Answer
The critical points are $x=0, \sqrt {\frac{3}{5}}$ and $-\sqrt {\frac{3}{5}}$.
The second derivative test fails at $x=0$
$f(\sqrt {\frac{3}{5}})$ is a local minimum.

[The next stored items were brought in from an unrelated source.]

theorem outer_yes (m : Nat → Nat) (ps : List Nat) : ∀ (st : Nat × Nat),
    2 ≤ (ps.map m).foldl Nat.max 0 → st.1 < (ps.map m).foldl Nat.max 0 →
    ∃ pstar, ps.find? (fun p => m p == (ps.map m).foldl Nat.max 0) = some pstar ∧
      ps.foldl (fun st p => if 2 ≤ m p ∧ st.1 < m p then (m p, p) else st) st
        = ((ps.map m).foldl Nat.max 0, pstar) := by
  induction ps with
  | nil => intro st h2 hlt; simp at h2
  | cons q t ih =>
    intro st h2 hlt
    simp only [List.map_cons, List.foldl_cons] at h2 hlt ⊢
    rw [foldl_max_init _ (Nat.max 0 (m q))] at h2 hlt ⊢
    have hz : Nat.max 0 (m q) = m q := Nat.max_eq_right (Nat.zero_le _)
    rw [hz] at h2 hlt ⊢
    set K := (t.map m).foldl Nat.max 0 with hK
    rcases Nat.lt_or_ge (m q) K with hmax | hmax
    · have hMK : Nat.max (m q) K = K := Nat.max_eq_right (Nat.le_of_lt hmax)
      rw [hMK] at h2 hlt ⊢
      have hne : (m q == K) = false := by simp; omega
      rw [List.find?_cons_of_neg (by simp [hne])]
      by_cases hq : 2 ≤ m q ∧ st.1 < m q
      · rw [if_pos hq]
        exact ih ((m q, q)) h2 (by simpa using hmax)
      · rw [if_neg hq]
        exact ih st h2 hlt
    · have hMK : Nat.max (m q) K = m q := Nat.max_eq_left hmax
      rw [hMK] at h2 hlt ⊢
      have hq : 2 ≤ m q ∧ st.1 < m q := ⟨h2, hlt⟩
      rw [if_pos hq, List.find?_cons_of_pos (by simp)]
      refine ⟨q, rfl, ?_⟩
      apply outer_no
      intro hcon
      simp only at hcon
      omega

theorem outerB_no (m : Nat → Nat) (ps : List Nat) : ∀ (st : Nat × Nat),
    ¬ (st.1 < (ps.map m).foldl Nat.max 0) →
    ps.foldl (fun st p => if st.1 < m p then (m p, p) else st) st = st := by
  induction ps with
  | nil => intro st _; rfl
  | cons q t ih =>
    intro st h
    simp only [List.map_cons, List.foldl_cons] at h ⊢
    rw [foldl_max_init _ (Nat.max 0 (m q))] at h
    have hz : Nat.max 0 (m q) = m q := Nat.max_eq_right (Nat.zero_le _)
    rw [hz] at h
    set K := (t.map m).foldl Nat.max 0 with hK
    have hq : ¬ (st.1 < m q) := by
      rcases Nat.le_total (m q) K with hmax | hmax
      · simp only [Nat.max_eq_right hmax] at h; omega
      · simp only [Nat.max_eq_left hmax] at h; omega
    rw [if_neg hq]
    apply ih
    rcases Nat.le_total (m q) K with hmax | hmax
    · simp only [Nat.max_eq_right hmax] at h; omega
    · simp only [Nat.max_eq_left hmax] at h; omega

theorem outerB_yes (m : Nat → Nat) (ps : List Nat) : ∀ (st : Nat × Nat),
    st.1 < (ps.map m).foldl Nat.max 0 →
    ∃ pstar, ps.find? (fun p => m p == (ps.map m).foldl Nat.max 0) = some pstar ∧
      ps.foldl (fun st p => if st.1 < m p then (m p, p) else st) st
        = ((ps.map m).foldl Nat.max 0, pstar) := by
  induction ps with
  | nil => intro st hlt; simp at hlt
  | cons q t ih =>
    intro st hlt
    simp only [List.map_cons, List.foldl_cons] at hlt ⊢
    rw [foldl_max_init _ (Nat.max 0 (m q))] at hlt ⊢
    have hz : Nat.max 0 (m q) = m q := Nat.max_eq_right (Nat.zero_le _)
    rw [hz] at hlt ⊢
    set K := (t.map m).foldl Nat.max 0 with hK
    rcases Nat.lt_or_ge (m q) K with hmax | hmax
    · have hMK : Nat.max (m q) K = K := Nat.max_eq_right (Nat.le_of_lt hmax)
      rw [hMK] at hlt ⊢
      have hne : (m q == K) = false := by simp; omega
      rw [List.find?_cons_of_neg (by simp [hne])]
      by_cases hq : st.1 < m q
      · rw [if_pos hq]
        exact ih ((m q, q)) (by simpa using hmax)
      · rw [if_neg hq]
        exact ih st hlt
    · have hMK : Nat.max (m q) K = m q := Nat.max_eq_left hmax
      rw [hMK] at hlt ⊢
      rw [if_pos hlt, List.find?_cons_of_pos (by simp)]
      refine ⟨q, rfl, ?_⟩
      apply outerB_no
      intro hcon
      simp only at hcon
      omega

theorem find?_congr_mem {α : Type} (l : List α) (p q : α → Bool)
    (h : ∀ x ∈ l, p x = q x) : l.find? p = l.find? q := by
  induction l with
  | nil => rfl
  | cons x t ih =>
    simp only [List.find?_cons]
    rw [h x (by simp)]
    cases q x with
    | true => rfl
    | false => exact ih (fun y hy => h y (by simp [hy]))
-- pv_equiv track=rewrite | github.com/JeevanandanRamasamy/RU-Algorithmic-Advising | backend/services/schedule_service.py | get_required_gap
-- ===== SOURCE A (Python) =====
-- def get_required_gap(c1, c2):
--     groups = [
--         {"BUSCH", "LIVINGSTON"},
--         {"COLLEGE AVENUE", "COOK/DOUGLASS", "DOWNTOWN"},
--     ]
--     for group in groups:
--         if c1 in group and c2 in group:
--             return 30
--     return 40
-- ===== SOURCE B (Python) =====
-- # The same-region relation is materialised as a table of ordered pairs;
-- # the answer is a single membership test on (c1, c2).
-- _SAME_REGION_PAIRS = {
--     ("BUSCH", "BUSCH"), ("BUSCH", "LIVINGSTON"),
--     ("LIVINGSTON", "BUSCH"), ("LIVINGSTON", "LIVINGSTON"),
--     ("COLLEGE AVENUE", "COLLEGE AVENUE"), ("COLLEGE AVENUE", "COOK/DOUGLASS"),
--     ("COLLEGE AVENUE", "DOWNTOWN"),
--     ("COOK/DOUGLASS", "COLLEGE AVENUE"), ("COOK/DOUGLASS", "COOK/DOUGLASS"),
--     ("COOK/DOUGLASS", "DOWNTOWN"),
--     ("DOWNTOWN", "COLLEGE AVENUE"), ("DOWNTOWN", "COOK/DOUGLASS"),
--     ("DOWNTOWN", "DOWNTOWN"),
-- }
--
--
-- def get_required_gap(c1, c2):
--     return 30 if (c1, c2) in _SAME_REGION_PAIRS else 40
-- ===== Notes on version B (the rewrite author's own statement) =====
-- stated objective: simpler
-- what changed: Materialises the same-region relation as an explicit table of the 13 ordered campus pairs and answers with a single membership test on (c1, c2), instead of looping over group sets and testing each argument's membership separately.
import Mathlib
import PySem

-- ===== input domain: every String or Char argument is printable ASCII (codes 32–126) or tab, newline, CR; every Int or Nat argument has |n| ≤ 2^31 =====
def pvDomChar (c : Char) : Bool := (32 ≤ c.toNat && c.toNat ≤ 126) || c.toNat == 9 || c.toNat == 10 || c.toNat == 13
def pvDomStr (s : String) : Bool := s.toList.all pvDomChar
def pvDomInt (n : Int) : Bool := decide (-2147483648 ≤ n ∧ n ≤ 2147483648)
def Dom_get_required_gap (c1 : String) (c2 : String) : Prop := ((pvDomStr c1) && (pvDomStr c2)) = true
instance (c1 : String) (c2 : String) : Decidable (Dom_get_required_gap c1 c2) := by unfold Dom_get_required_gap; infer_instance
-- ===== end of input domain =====

-- B materialises the same-region relation as a table of 13 ordered campus pairs and answers with one pair-membership test (objective: simpler).


-- ===== PORT A =====
-- the 'for group in groups' loop: first group containing both campuses returns 30, else 40
def gapLoop (c1 : String) (c2 : String) : List (PySem.Set String) → Int
  | [] => 40
  | g :: gs => if PySem.Set.contains g c1 && PySem.Set.contains g c2 then 30 else gapLoop c1 c2 gs

def get_required_gap (c1 : String) (c2 : String) : Int :=
  let groups : List (PySem.Set String) :=
    [PySem.Set.ofList ["BUSCH", "LIVINGSTON"],
     PySem.Set.ofList ["COLLEGE AVENUE", "COOK/DOUGLASS", "DOWNTOWN"]]
  gapLoop c1 c2 groups

-- ===== PORT B =====
-- _SAME_REGION_PAIRS: the same-region relation as a set of ordered pairs
def sameRegionPairs : PySem.Set (String × String) :=
  PySem.Set.ofList
    [("BUSCH", "BUSCH"), ("BUSCH", "LIVINGSTON"),
     ("LIVINGSTON", "BUSCH"), ("LIVINGSTON", "LIVINGSTON"),
     ("COLLEGE AVENUE", "COLLEGE AVENUE"), ("COLLEGE AVENUE", "COOK/DOUGLASS"),
     ("COLLEGE AVENUE", "DOWNTOWN"),
     ("COOK/DOUGLASS", "COLLEGE AVENUE"), ("COOK/DOUGLASS", "COOK/DOUGLASS"),
     ("COOK/DOUGLASS", "DOWNTOWN"),
     ("DOWNTOWN", "COLLEGE AVENUE"), ("DOWNTOWN", "COOK/DOUGLASS"),
     ("DOWNTOWN", "DOWNTOWN")]

def get_required_gap_alt (c1 : String) (c2 : String) : Int :=
  if PySem.Set.contains sameRegionPairs (c1, c2) then 30 else 40

-- ===== PRECONDITION & SPEC =====
def Spec_get_required_gap (c1 : String) (c2 : String) (out : Int) : Prop := out = get_required_gap_alt c1 c2
instance (c1 : String) (c2 : String) (out : Int) : Decidable (Spec_get_required_gap c1 c2 out) := by unfold Spec_get_required_gap; infer_instance

-- ===== CLAIM =====
def Claim_equal_get_required_gap : Prop := ∀ (c1 : String) (c2 : String), Dom_get_required_gap c1 c2 → Spec_get_required_gap c1 c2 (get_required_gap c1 c2)

-- ===== LEMMAS AND PROOFS =====

-- A as an explicit boolean membership test against the two group literals
lemma A_eq (c1 c2 : String) : get_required_gap c1 c2 =
    (if (c1 == "BUSCH" || c1 == "LIVINGSTON") && (c2 == "BUSCH" || c2 == "LIVINGSTON") then 30
     else if (c1 == "COLLEGE AVENUE" || c1 == "COOK/DOUGLASS" || c1 == "DOWNTOWN")
          && (c2 == "COLLEGE AVENUE" || c2 == "COOK/DOUGLASS" || c2 == "DOWNTOWN") then 30
     else 40) := by
  have h1 : PySem.Set.ofList ["BUSCH", "LIVINGSTON"] = ["BUSCH", "LIVINGSTON"] := by decide
  have h2 : PySem.Set.ofList ["COLLEGE AVENUE", "COOK/DOUGLASS", "DOWNTOWN"]
      = ["COLLEGE AVENUE", "COOK/DOUGLASS", "DOWNTOWN"] := by decide
  simp only [get_required_gap, h1, h2, gapLoop, PySem.Set.contains_eq_listContains,
    List.contains_cons, List.contains_nil, Bool.or_false, Bool.or_assoc]

-- B as an explicit disjunction of pair equalities
lemma B_eq (c1 c2 : String) : get_required_gap_alt c1 c2 =
    (if ((c1, c2) == ("BUSCH", "BUSCH") || (c1, c2) == ("BUSCH", "LIVINGSTON") ||
         (c1, c2) == ("LIVINGSTON", "BUSCH") || (c1, c2) == ("LIVINGSTON", "LIVINGSTON") ||
         (c1, c2) == ("COLLEGE AVENUE", "COLLEGE AVENUE") || (c1, c2) == ("COLLEGE AVENUE", "COOK/DOUGLASS") ||
         (c1, c2) == ("COLLEGE AVENUE", "DOWNTOWN") ||
         (c1, c2) == ("COOK/DOUGLASS", "COLLEGE AVENUE") || (c1, c2) == ("COOK/DOUGLASS", "COOK/DOUGLASS") ||
         (c1, c2) == ("COOK/DOUGLASS", "DOWNTOWN") ||
         (c1, c2) == ("DOWNTOWN", "COLLEGE AVENUE") || (c1, c2) == ("DOWNTOWN", "COOK/DOUGLASS") ||
         (c1, c2) == ("DOWNTOWN", "DOWNTOWN")) then 30 else 40) := by
  have h : sameRegionPairs =
    [("BUSCH", "BUSCH"), ("BUSCH", "LIVINGSTON"),
     ("LIVINGSTON", "BUSCH"), ("LIVINGSTON", "LIVINGSTON"),
     ("COLLEGE AVENUE", "COLLEGE AVENUE"), ("COLLEGE AVENUE", "COOK/DOUGLASS"),
     ("COLLEGE AVENUE", "DOWNTOWN"),
     ("COOK/DOUGLASS", "COLLEGE AVENUE"), ("COOK/DOUGLASS", "COOK/DOUGLASS"),
     ("COOK/DOUGLASS", "DOWNTOWN"),
     ("DOWNTOWN", "COLLEGE AVENUE"), ("DOWNTOWN", "COOK/DOUGLASS"),
     ("DOWNTOWN", "DOWNTOWN")] := by decide
  simp only [get_required_gap_alt, h, PySem.Set.contains_eq_listContains,
    List.contains_cons, List.contains_nil, Bool.or_false, Bool.or_assoc]

-- every string is one of the five campuses or none of them
lemma campus_cases (c : String) :
    c = "BUSCH" ∨ c = "LIVINGSTON" ∨ c = "COLLEGE AVENUE" ∨ c = "COOK/DOUGLASS" ∨
    c = "DOWNTOWN" ∨
    ("BUSCH" ≠ c ∧ "LIVINGSTON" ≠ c ∧ "COLLEGE AVENUE" ≠ c ∧ "COOK/DOUGLASS" ≠ c ∧ "DOWNTOWN" ≠ c) := by
  tauto

lemma gap_agree (c1 c2 : String) : get_required_gap c1 c2 = get_required_gap_alt c1 c2 := by
  rw [A_eq, B_eq]
  rcases campus_cases c1 with h | h | h | h | h | ⟨a1, a2, a3, a4, a5⟩ <;>
    rcases campus_cases c2 with g | g | g | g | g | ⟨b1, b2, b3, b4, b5⟩ <;>
    subst_vars <;> simp_all [Prod.ext_iff] <;> simp_all [eq_comm]

-- ===== VERDICT =====
theorem get_required_gap_spec : Claim_equal_get_required_gap := by
  intro c1 c2 _
  unfold Spec_get_required_gap
  exact gap_agree c1 c2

$f(-\sqrt {\frac{3}{5}})$ is a local maximum.
Work Step by Step
$f'(x)=5x^{4}-3x^{2}$ is defined everywhere. The critical points of $f(x)$ are the solutions of $5x^{4}-3x^{2}=0$
$5x^{4}-3x^{2}=x^{2}(5x^{2}-3)=0$
$\implies x^{2}=0$ or $ 5x^{2}-3=0$
$\implies x=0$ or $x=±\sqrt {\frac{3}{5}}$
$f''(x)=20x^{3}-6x$
$f''(0)= 0$ (the second derivative test failed at the critical point 0)
$f''(\sqrt \frac{3}{5})=20(\sqrt \frac{3}{5})^{3}-6(\sqrt \frac{3}{5})$$=12\sqrt \frac{3}{5}-6\sqrt \frac{3}{5}=positive$
$\implies f(\sqrt \frac{3}{5})$ is a local minimum.
$f''(-\sqrt \frac{3}{5})=20(-\sqrt \frac{3}{5})^{3}-6(-\sqrt \frac{3}{5})$$=-12\sqrt \frac{3}{5}+6\sqrt \frac{3}{5}=negative$
$\implies f(-\sqrt \frac{3}{5})$ is a local maximum.